-- ===== LEMMAS AND PROOFS =====

-- the rendered piece for one (factor, exponent) group, and the rendered whole expression
def pvPiece (p : Int × Int) : List Char :=
  if 1 < p.2 then PySem.Int.toChars p.1 ++ '^' :: PySem.Int.toChars p.2 else PySem.Int.toChars p.1

def pvRender (rs : List (Int × Int)) : List Char := pvSep.intercalate (rs.map pvPiece)

-- ---- facts about str(n) for 0 ≤ n ----

theorem pvToChars_nonneg (n : Int) (h : 0 ≤ n) :
    PySem.Int.toChars n = Nat.toDigits 10 n.toNat := by
  simp [PySem.Int.toChars, show ¬ n < 0 by omega]

theorem pvToDigits_digits {c : Char} {m : Nat} (hc : c ∈ Nat.toDigits 10 m) : c.isDigit := by
  exact Nat.isDigit_of_mem_toDigits (by norm_num) (by norm_num) hc

theorem pvToDigits_ne_nil (m : Nat) : Nat.toDigits 10 m ≠ [] := by
  have := @Nat.length_toDigits_pos 10 m
  intro h; simp [h] at this

theorem pvDigitChar_lt10 {r : Nat} (h : r < 10) :
    (Nat.digitChar r).isDigit = true ∧ (Nat.digitChar r).toNat - 48 = r := by
  interval_cases r <;> simp [Nat.digitChar]

theorem pvIntVal_toDigits (m : Nat) : pvIntVal (Nat.toDigits 10 m) = m := by
  have key : ∀ m : Nat, (Nat.toDigits 10 m).foldl (fun a c => a * 10 + (c.toNat - 48)) 0 = m := by
    intro m
    induction m using Nat.strong_induction_on with
    | _ m ih =>
      rw [Nat.toDigits_eq_if (by norm_num)]
      by_cases hm : m < 10
      · simp [hm, List.foldl, (pvDigitChar_lt10 hm).2]
      · have h10 : m / 10 < m := Nat.div_lt_self (by omega) (by norm_num)
        have hr : m % 10 < 10 := Nat.mod_lt _ (by norm_num)
        simp only [hm, if_false, List.foldl_append, ih _ h10, List.foldl,
          (pvDigitChar_lt10 hr).2]
        omega
  unfold pvIntVal
  rw [List.filter_eq_self.2, key]
  intro c hc
  have := pvToDigits_digits hc
  simp only [ne_eq, bne_iff_ne]
  intro h; subst h; exact absurd this (by decide)

theorem pvNoDouble_digits (ds : List Char) (h : ∀ c ∈ ds, c.isDigit) :
    pvNoDoubleUnderscore ds = true := by
  induction ds with
  | nil => rfl
  | cons a t ih =>
    rcases t with _ | ⟨b, t'⟩
    · rfl
    · rw [pvNoDoubleUnderscore]
      simp only [Bool.and_eq_true, Bool.or_eq_true]
      exact ⟨Or.inl (h a (by simp)), ih (fun c hc => h c (by simp at hc ⊢; tauto))⟩

theorem pvIntDigitsOk_digits (ds : List Char) (hne : ds ≠ []) (h : ∀ c ∈ ds, c.isDigit) :
    pvIntDigitsOk ds = true := by
  unfold pvIntDigitsOk
  rcases ds with _ | ⟨a, t⟩
  · simp at hne
  · simp only [Bool.and_eq_true, List.all_eq_true]
    refine ⟨⟨⟨⟨by simp, ?_⟩, by simp [h a (by simp)]⟩, ?_⟩, pvNoDouble_digits _ h⟩
    · intro c hc; simp [h c hc]
    · rw [List.getLast?_eq_some_getLast (l := a :: t) (by simp)]
      simp only [Option.all_some]
      exact h _ (List.getLast_mem _)

theorem pvDigit_not_space {c : Char} (h : c.isDigit) : PySem.Int.isIntSpace c = false := by
  simp [Char.isDigit] at h
  simp [PySem.Int.isIntSpace, Char.ext_iff]
  refine ⟨⟨⟨⟨⟨?_, ?_⟩, ?_⟩, ?_⟩, ?_⟩, ?_⟩ <;> (intro he; rw [he] at h; exact absurd h (by decide))

theorem pvDropWhile_digits (ds : List Char) (h : ∀ c ∈ ds, c.isDigit) :
    ds.dropWhile PySem.Int.isIntSpace = ds := by
  rcases ds with _ | ⟨a, t⟩
  · simp
  · rw [List.dropWhile_cons, pvDigit_not_space (h a (by simp))]; simp

-- int(str(n)) = n for 0 ≤ n (the only parses A performs)
theorem pvRoundtrip (n : Int) (h : 0 ≤ n) :
    pvIntOfChars? (PySem.Int.toChars n) = some n := by
  rw [pvToChars_nonneg n h]
  set ds := Nat.toDigits 10 n.toNat with hds
  have hdig : ∀ c ∈ ds, c.isDigit := fun c hc => pvToDigits_digits hc
  have hne : ds ≠ [] := pvToDigits_ne_nil _
  have hstrip :
      ((ds.dropWhile PySem.Int.isIntSpace).reverse.dropWhile PySem.Int.isIntSpace).reverse = ds := by
    rw [pvDropWhile_digits ds hdig, pvDropWhile_digits, List.reverse_reverse]
    intro c hc; exact hdig c (by simpa using hc)
  unfold pvIntOfChars?
  rw [hstrip]
  have hval : pvIntVal ds = n.toNat := pvIntVal_toDigits _
  have hok := pvIntDigitsOk_digits ds hne hdig
  rcases ds with _ | ⟨a, t⟩
  · simp at hne
  · have ha : a.isDigit := hdig a (by simp)
    have ha' : a ≠ '-' ∧ a ≠ '+' := by
      constructor <;> (intro h'; subst h'; exact absurd ha (by decide))
    split
    · next heq =>
      exact absurd (List.cons.inj heq).1 ha'.1
    · next heq =>
      exact absurd (List.cons.inj heq).1 ha'.2
    · simp only [hok, if_true, Option.some.injEq]
      omega

-- ---- facts about the splitter ----

theorem pvSplitGo_nil (c : Char) (cs cur : List Char) (acc : List (List Char)) :
    pvSplitGo c cs [] cur acc = (cur.reverse :: acc).reverse := by
  simp [pvSplitGo]

theorem pvSplitGo_skip (c : Char) (cs p r cur : List Char) (acc : List (List Char))
    (hp : ∀ x ∈ p, x ≠ c) :
    pvSplitGo c cs (p ++ r) cur acc = pvSplitGo c cs r (p.reverse ++ cur) acc := by
  induction p generalizing cur with
  | nil => simp
  | cons x xs ih =>
    rw [List.cons_append, pvSplitGo]
    have hx : x ≠ c := hp x (by simp)
    have : (c :: cs).isPrefixOf (x :: (xs ++ r)) = false := by
      simp [List.isPrefixOf]; intro h; exact absurd h.symm hx
    rw [this]
    simp only [Bool.false_eq_true, if_false]
    rw [ih (x :: cur) (fun y hy => hp y (by simp [hy]))]
    simp

theorem pvSplitGo_sep (c : Char) (cs r cur : List Char) (acc : List (List Char)) :
    pvSplitGo c cs ((c :: cs) ++ r) cur acc = pvSplitGo c cs r [] (cur.reverse :: acc) := by
  rw [List.cons_append, pvSplitGo]
  have : (c :: cs).isPrefixOf (c :: (cs ++ r)) = true := by
    rw [List.isPrefixOf_iff_prefix]
    exact List.prefix_append _ _
  rw [this]
  simp

theorem pvSplit_intercalate (c : Char) (cs : List Char) (ps : List (List Char))
    (hps : ∀ p ∈ ps, ∀ x ∈ p, x ≠ c) (hne : ps ≠ []) :
    ∀ acc, pvSplitGo c cs ((c :: cs).intercalate ps) [] acc = acc.reverse ++ ps := by
  induction ps with
  | nil => simp at hne
  | cons p rest ih =>
    intro acc
    rcases rest with _ | ⟨q, rest'⟩
    · rw [show (c :: cs).intercalate [p] = p by simp [List.intercalate]]
      rw [show p = p ++ [] from (List.append_nil p).symm, pvSplitGo_skip _ _ _ _ _ _
        (hps p (by simp)), pvSplitGo_nil]
      simp
    · rw [show (c :: cs).intercalate (p :: q :: rest') =
          p ++ ((c :: cs) ++ (c :: cs).intercalate (q :: rest')) by
        simp [List.intercalate]]
      rw [pvSplitGo_skip _ _ _ _ _ _ (hps p (by simp)), pvSplitGo_sep,
        ih (fun p' hp' => hps p' (by simp at hp' ⊢; tauto)) (by simp)]
      simp

-- ---- facts about pieces and rendering ----

theorem pvPiece_chars (p : Int × Int) (h1 : 0 ≤ p.1) (_h2 : 0 < p.2) :
    ∀ x ∈ pvPiece p, x.isDigit ∨ x = '^' := by
  intro x hx
  unfold pvPiece at hx
  split at hx
  · rw [pvToChars_nonneg p.1 h1, pvToChars_nonneg p.2 (by omega)] at hx
    simp at hx
    rcases hx with h | h | h
    · exact Or.inl (pvToDigits_digits h)
    · exact Or.inr h
    · exact Or.inl (pvToDigits_digits h)
  · rw [pvToChars_nonneg p.1 h1] at hx
    exact Or.inl (pvToDigits_digits hx)

theorem pvPiece_no_space (p : Int × Int) (h1 : 0 ≤ p.1) (h2 : 0 < p.2) :
    ∀ x ∈ pvPiece p, x ≠ ' ' := by
  intro x hx
  rcases pvPiece_chars p h1 h2 x hx with h | h
  · intro he; subst he; simp [Char.isDigit] at h
  · intro he; rw [he] at h; simp at h

theorem pvPiece_ne_nil (p : Int × Int) : pvPiece p ≠ [] := by
  unfold pvPiece
  split <;> · simp only [PySem.Int.toChars]; split <;> simp [pvToDigits_ne_nil]

theorem pvRender_ne_nil (rs : List (Int × Int)) (h : rs ≠ []) : pvRender rs ≠ [] := by
  rcases rs with _ | ⟨p, rest⟩
  · simp at h
  · unfold pvRender
    rcases rest with _ | ⟨q, rest'⟩
    · simpa [List.intercalate] using pvPiece_ne_nil p
    · simp only [List.map_cons]
      rw [show pvSep.intercalate (pvPiece p :: pvPiece q :: List.map pvPiece rest') =
          pvPiece p ++ (pvSep ++ pvSep.intercalate (pvPiece q :: List.map pvPiece rest')) by
        simp [List.intercalate]]
      simpa using fun h' => absurd h' (pvPiece_ne_nil p)
theorem lemBuckCur (l : List (List Int)) (prev : List (List Int)) (bs : List (List (List Int))) (q : Nat) :
    (l.foldl (fun bs c => (pvHit (pvInv prev) c).foldl
        (fun bs p => bs.modify p.toNat (fun b => b ++ [c])) bs) bs)[q]?
    = bs[q]?.map (fun b => b ++ l.filter (fun c => decide ((q : Int) ∈ pvHit (pvInv prev) c))) := by
  induction l generalizing bs with
  | nil =>
    cases h : bs[q]? <;> simp [h]
  | cons c l ih =>
    rw [List.foldl_cons, ih,
      lemBuck_get? _ _ _ _ (lemHit_nodup ..) (fun p hp => hit_nonneg prev c p hp)]
    by_cases hm : (q : Int) ∈ pvHit (pvInv prev) c
    · simp only [List.filter_cons, hm, decide_true]
      cases bs[q]? <;> simp
    · simp only [List.filter_cons, hm, decide_false]
      cases bs[q]? <;> simp

theorem B_final (prev cur : List (List Int)) :
    reorder_level_alt prev cur = pvTarget prev cur := by
  show PySem.List.enumerate (cur.foldl _ (prev.map _)) = _
  apply List.ext_getElem?
  intro q
  rw [PySem.List.getElem?_enumerate, lemBuckCur]
  unfold pvTarget
  rw [List.getElem?_map, List.getElem?_map, PySem.List.getElem?_enumerate]
  cases hpq : prev[q]? with
  | none => simp
  | some j =>
    obtain ⟨hq, hj⟩ := List.getElem?_eq_some_iff.mp hpq
    simp only [Option.map_some]
    have hfil : cur.filter (fun c => decide ((q : Int) ∈ pvHit (pvInv prev) c))
        = cur.filter (fun i => pvCommonMember i j) := by
      apply List.filter_congr
      intro c _
      have hic := hit_iff_common prev c q hq
      rw [hj] at hic
      simp [hic]
    simp [hfil]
++++++++++
**Goal of the exercise**
Could you show every line of the material that includes the string "absurd"?

**Exercise answer**
  intro h; subst h; exact absurd this (by decide)
  refine ⟨⟨⟨⟨⟨?_, ?_⟩, ?_⟩, ?_⟩, ?_⟩, ?_⟩ <;> (intro he; rw [he] at h; exact absurd h (by decide))
      constructor <;> (intro h'; subst h'; exact absurd ha (by decide))
      exact absurd (List.cons.inj heq).1 ha'.1
      exact absurd (List.cons.inj heq).1 ha'.2
      simp [List.isPrefixOf]; intro h; exact absurd h.symm hx
      simpa using fun h' => absurd h' (pvPiece_ne_nil p)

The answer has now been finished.